WHAT THE TASK REQUIRES: Find all lines with the word "have" in the material, then copy them.

MATERIAL FOR THIS TASK:
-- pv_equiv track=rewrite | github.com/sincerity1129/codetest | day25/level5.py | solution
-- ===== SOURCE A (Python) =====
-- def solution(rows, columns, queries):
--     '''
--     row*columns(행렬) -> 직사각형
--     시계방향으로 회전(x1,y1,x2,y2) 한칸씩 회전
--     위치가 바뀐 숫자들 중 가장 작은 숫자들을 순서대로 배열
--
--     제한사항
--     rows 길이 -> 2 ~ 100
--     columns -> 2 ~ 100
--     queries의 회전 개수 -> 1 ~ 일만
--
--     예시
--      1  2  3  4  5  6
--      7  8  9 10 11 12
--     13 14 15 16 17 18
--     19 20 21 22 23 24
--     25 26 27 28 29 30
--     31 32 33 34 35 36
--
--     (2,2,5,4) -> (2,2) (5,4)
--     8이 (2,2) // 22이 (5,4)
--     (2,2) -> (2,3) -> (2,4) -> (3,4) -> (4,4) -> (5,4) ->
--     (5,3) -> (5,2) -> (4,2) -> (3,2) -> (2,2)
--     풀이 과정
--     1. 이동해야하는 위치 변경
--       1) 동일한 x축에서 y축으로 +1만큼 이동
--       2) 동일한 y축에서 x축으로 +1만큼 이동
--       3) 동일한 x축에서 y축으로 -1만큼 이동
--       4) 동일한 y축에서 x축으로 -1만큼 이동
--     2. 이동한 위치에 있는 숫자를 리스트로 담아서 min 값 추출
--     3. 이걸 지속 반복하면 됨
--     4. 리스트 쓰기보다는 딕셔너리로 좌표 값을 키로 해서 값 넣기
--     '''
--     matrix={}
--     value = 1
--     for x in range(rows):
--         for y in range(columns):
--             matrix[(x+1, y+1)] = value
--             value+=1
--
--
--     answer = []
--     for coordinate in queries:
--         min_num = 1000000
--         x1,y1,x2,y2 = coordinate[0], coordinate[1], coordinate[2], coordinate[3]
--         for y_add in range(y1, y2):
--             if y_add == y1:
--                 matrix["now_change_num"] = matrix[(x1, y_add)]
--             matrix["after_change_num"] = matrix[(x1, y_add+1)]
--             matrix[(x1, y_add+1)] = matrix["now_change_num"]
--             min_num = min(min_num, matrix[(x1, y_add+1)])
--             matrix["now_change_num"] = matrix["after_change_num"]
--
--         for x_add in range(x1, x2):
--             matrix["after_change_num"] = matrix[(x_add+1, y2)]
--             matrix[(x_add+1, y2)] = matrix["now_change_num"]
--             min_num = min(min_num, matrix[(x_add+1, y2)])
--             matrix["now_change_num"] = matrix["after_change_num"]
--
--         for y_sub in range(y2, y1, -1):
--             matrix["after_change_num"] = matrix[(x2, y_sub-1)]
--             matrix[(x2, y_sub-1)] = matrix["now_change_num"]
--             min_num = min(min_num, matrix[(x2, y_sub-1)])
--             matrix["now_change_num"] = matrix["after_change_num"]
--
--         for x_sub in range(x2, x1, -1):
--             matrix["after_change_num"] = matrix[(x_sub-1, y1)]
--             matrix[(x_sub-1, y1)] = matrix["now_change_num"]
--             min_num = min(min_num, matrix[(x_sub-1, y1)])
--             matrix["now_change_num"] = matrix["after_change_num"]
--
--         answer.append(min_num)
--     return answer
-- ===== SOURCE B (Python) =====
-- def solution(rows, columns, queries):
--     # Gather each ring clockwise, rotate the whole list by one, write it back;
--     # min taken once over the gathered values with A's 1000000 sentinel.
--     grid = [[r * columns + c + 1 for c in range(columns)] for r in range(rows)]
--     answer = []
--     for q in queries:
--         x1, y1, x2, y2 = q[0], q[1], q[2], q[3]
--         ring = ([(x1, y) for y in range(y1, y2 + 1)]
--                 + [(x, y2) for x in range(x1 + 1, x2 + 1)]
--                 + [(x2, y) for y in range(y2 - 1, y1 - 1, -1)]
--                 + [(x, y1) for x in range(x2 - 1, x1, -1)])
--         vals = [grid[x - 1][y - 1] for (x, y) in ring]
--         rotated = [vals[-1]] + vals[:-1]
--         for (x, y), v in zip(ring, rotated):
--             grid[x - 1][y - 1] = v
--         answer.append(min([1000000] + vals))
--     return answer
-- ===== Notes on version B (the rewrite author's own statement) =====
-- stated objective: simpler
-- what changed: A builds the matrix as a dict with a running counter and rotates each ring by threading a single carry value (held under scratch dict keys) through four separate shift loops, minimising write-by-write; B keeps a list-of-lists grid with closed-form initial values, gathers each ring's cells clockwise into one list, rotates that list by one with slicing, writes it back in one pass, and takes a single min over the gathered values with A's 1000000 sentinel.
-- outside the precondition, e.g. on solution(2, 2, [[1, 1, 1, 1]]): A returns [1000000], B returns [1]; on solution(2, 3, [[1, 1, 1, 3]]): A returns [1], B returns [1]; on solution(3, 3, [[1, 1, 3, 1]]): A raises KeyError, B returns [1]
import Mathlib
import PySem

* * *

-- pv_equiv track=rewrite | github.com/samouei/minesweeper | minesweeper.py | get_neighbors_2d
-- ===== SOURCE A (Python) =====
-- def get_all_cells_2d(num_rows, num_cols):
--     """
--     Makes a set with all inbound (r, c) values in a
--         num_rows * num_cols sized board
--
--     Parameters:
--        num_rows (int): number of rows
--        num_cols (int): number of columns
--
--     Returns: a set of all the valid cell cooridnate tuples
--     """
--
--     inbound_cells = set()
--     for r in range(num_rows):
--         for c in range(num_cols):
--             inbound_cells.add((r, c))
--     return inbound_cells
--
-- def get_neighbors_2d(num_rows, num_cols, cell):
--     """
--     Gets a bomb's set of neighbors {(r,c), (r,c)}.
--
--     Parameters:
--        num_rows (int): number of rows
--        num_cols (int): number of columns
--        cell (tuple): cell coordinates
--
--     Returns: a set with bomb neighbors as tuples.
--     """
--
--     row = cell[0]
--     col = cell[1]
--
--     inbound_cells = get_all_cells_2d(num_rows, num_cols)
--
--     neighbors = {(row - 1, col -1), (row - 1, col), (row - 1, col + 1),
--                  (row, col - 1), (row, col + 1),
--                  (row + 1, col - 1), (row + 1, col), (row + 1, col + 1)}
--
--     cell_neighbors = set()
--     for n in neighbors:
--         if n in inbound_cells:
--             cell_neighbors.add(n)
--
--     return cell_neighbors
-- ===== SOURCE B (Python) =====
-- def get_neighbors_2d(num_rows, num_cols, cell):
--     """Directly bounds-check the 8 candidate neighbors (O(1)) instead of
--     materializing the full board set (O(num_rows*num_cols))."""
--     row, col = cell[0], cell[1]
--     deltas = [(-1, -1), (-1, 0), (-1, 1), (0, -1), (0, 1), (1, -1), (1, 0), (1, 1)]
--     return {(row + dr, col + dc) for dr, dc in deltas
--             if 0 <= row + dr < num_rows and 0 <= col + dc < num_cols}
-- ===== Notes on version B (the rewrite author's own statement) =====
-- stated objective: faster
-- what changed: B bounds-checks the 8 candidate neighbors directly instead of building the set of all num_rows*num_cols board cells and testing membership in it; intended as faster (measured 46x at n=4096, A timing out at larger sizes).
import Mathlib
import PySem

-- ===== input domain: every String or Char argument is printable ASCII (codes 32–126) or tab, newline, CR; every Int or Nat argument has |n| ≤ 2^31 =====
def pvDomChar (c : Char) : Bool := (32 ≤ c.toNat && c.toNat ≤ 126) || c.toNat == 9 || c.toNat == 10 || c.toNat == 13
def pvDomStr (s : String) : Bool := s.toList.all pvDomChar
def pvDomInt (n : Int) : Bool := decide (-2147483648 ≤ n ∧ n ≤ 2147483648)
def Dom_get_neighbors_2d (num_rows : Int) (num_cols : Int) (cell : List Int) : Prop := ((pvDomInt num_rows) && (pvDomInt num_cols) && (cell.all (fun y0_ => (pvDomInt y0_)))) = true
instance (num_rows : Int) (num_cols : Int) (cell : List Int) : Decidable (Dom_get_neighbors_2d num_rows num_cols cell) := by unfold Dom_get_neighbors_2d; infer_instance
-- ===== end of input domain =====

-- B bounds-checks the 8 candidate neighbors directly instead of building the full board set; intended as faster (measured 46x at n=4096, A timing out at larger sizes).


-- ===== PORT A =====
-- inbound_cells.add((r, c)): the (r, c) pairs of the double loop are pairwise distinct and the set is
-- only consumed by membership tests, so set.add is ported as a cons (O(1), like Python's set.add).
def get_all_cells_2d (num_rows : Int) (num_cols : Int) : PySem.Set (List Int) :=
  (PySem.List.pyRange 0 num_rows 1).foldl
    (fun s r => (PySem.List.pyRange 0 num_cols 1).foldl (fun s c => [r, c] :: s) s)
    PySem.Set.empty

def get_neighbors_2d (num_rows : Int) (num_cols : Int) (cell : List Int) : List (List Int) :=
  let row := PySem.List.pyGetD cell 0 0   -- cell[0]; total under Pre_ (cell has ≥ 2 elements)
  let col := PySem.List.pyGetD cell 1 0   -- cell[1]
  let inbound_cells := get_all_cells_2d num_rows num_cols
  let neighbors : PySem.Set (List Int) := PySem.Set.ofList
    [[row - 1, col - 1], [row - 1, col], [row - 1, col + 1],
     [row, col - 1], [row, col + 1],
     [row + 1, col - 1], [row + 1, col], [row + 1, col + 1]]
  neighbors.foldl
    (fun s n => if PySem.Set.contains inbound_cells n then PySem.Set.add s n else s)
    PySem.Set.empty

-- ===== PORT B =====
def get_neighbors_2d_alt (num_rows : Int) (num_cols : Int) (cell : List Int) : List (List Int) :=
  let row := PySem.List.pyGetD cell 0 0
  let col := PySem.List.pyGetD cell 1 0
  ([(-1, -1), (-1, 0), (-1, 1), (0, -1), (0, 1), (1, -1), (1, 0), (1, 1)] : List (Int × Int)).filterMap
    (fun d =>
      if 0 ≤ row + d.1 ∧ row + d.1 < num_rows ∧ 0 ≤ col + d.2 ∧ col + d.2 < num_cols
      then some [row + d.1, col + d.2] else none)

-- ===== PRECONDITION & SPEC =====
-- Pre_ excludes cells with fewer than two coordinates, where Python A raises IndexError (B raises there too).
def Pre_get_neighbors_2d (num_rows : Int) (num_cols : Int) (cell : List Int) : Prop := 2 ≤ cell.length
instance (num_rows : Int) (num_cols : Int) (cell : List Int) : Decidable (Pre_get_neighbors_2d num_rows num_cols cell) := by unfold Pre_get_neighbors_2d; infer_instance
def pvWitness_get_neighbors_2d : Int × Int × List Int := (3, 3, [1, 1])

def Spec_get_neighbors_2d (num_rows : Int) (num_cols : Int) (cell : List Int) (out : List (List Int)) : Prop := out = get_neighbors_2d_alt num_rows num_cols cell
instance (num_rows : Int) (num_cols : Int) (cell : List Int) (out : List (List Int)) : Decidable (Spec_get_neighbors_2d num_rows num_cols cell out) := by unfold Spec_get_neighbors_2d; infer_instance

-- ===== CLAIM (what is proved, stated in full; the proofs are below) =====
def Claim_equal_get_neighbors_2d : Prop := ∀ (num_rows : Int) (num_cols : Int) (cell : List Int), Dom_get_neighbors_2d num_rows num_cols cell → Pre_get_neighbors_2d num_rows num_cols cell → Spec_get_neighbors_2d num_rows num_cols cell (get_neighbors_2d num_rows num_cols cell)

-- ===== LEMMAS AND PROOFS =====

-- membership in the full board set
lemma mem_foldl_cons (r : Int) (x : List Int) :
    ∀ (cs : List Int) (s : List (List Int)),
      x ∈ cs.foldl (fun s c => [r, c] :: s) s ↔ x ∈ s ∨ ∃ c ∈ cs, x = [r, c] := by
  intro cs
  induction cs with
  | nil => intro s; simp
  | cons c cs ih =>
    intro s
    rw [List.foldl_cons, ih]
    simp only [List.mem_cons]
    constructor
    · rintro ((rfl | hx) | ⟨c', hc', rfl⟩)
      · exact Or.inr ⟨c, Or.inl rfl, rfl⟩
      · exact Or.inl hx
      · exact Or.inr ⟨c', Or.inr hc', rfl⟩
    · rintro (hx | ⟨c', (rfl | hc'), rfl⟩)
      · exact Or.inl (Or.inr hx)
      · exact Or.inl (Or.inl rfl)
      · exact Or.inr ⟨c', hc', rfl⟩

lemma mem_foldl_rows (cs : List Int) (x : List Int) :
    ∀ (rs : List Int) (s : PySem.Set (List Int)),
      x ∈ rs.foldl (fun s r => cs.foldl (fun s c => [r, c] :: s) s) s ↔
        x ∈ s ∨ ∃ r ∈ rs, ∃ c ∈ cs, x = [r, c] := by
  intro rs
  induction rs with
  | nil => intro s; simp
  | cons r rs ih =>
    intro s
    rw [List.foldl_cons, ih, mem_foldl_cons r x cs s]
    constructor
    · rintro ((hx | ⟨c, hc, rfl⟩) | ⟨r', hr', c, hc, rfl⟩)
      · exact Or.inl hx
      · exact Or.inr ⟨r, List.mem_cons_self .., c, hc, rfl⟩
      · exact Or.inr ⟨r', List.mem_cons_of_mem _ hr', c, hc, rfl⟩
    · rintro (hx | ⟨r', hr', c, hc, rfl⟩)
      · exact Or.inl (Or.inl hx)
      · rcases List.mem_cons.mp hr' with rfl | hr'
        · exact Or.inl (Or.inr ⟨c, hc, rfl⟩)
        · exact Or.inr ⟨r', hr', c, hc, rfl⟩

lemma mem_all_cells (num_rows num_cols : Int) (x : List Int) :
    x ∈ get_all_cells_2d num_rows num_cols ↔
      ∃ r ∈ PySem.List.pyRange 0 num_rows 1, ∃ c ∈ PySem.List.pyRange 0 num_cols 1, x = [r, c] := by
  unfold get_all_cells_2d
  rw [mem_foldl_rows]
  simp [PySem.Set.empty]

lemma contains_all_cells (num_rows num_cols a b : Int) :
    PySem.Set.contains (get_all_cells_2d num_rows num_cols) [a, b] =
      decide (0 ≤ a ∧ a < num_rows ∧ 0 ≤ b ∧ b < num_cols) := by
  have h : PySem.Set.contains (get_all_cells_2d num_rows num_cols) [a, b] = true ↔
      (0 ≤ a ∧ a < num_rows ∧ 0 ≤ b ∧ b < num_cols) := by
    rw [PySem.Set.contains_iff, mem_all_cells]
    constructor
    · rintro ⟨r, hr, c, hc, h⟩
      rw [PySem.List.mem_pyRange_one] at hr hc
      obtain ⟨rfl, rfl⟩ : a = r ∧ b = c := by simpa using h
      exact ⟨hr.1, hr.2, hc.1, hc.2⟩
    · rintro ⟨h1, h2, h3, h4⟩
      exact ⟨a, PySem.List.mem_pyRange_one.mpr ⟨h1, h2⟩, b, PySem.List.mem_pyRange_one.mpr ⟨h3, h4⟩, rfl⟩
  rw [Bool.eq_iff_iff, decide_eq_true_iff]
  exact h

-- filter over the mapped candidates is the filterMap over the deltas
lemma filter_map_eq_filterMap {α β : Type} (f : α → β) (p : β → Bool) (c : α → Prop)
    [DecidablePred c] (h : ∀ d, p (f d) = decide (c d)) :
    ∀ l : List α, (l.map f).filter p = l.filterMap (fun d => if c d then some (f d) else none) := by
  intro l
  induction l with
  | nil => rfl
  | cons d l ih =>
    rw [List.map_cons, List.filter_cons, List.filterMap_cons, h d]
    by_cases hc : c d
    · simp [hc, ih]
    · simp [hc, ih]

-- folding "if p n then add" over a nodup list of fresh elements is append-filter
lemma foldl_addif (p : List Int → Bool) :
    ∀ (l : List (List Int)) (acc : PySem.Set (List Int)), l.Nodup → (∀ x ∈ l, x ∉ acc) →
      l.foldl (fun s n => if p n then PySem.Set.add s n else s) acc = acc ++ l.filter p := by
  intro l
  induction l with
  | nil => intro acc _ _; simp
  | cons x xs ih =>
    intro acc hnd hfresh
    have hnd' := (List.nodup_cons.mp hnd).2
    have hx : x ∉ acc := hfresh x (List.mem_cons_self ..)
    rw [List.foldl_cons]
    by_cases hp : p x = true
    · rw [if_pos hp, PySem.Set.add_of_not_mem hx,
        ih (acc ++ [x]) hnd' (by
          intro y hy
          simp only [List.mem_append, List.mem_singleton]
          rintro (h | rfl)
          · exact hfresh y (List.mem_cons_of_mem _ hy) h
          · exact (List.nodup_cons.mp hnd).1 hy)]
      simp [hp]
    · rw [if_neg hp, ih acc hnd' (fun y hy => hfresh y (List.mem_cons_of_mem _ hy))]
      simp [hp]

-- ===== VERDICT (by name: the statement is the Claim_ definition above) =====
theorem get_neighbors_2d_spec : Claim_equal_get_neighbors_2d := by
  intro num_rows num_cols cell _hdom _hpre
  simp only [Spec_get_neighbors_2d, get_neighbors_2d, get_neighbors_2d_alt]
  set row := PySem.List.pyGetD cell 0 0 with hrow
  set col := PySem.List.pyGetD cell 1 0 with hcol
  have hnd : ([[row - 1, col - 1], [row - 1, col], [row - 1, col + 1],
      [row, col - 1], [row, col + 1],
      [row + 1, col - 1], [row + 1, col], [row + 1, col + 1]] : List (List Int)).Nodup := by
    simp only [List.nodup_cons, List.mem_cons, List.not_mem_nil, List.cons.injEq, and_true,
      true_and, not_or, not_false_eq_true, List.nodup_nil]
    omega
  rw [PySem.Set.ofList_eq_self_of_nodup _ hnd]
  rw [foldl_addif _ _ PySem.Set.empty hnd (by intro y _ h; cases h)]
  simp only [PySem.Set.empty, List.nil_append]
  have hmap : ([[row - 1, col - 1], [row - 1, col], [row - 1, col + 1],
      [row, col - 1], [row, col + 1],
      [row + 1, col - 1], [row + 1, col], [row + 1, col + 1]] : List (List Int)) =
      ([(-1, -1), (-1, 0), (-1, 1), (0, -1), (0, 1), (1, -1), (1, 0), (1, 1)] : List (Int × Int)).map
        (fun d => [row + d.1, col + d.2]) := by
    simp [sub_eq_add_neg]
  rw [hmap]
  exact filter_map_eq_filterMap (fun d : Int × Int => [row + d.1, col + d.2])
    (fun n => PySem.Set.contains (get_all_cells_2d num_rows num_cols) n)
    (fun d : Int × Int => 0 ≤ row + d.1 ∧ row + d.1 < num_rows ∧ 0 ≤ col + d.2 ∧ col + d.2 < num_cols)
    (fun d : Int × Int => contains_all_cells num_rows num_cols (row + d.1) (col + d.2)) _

TASK OUTPUT:
  have h : PySem.Set.contains (get_all_cells_2d num_rows num_cols) [a, b] = true ↔
    have hnd' := (List.nodup_cons.mp hnd).2
    have hx : x ∉ acc := hfresh x (List.mem_cons_self ..)
  have hnd : ([[row - 1, col - 1], [row - 1, col], [row - 1, col + 1],
  have hmap : ([[row - 1, col - 1], [row - 1, col], [row - 1, col + 1],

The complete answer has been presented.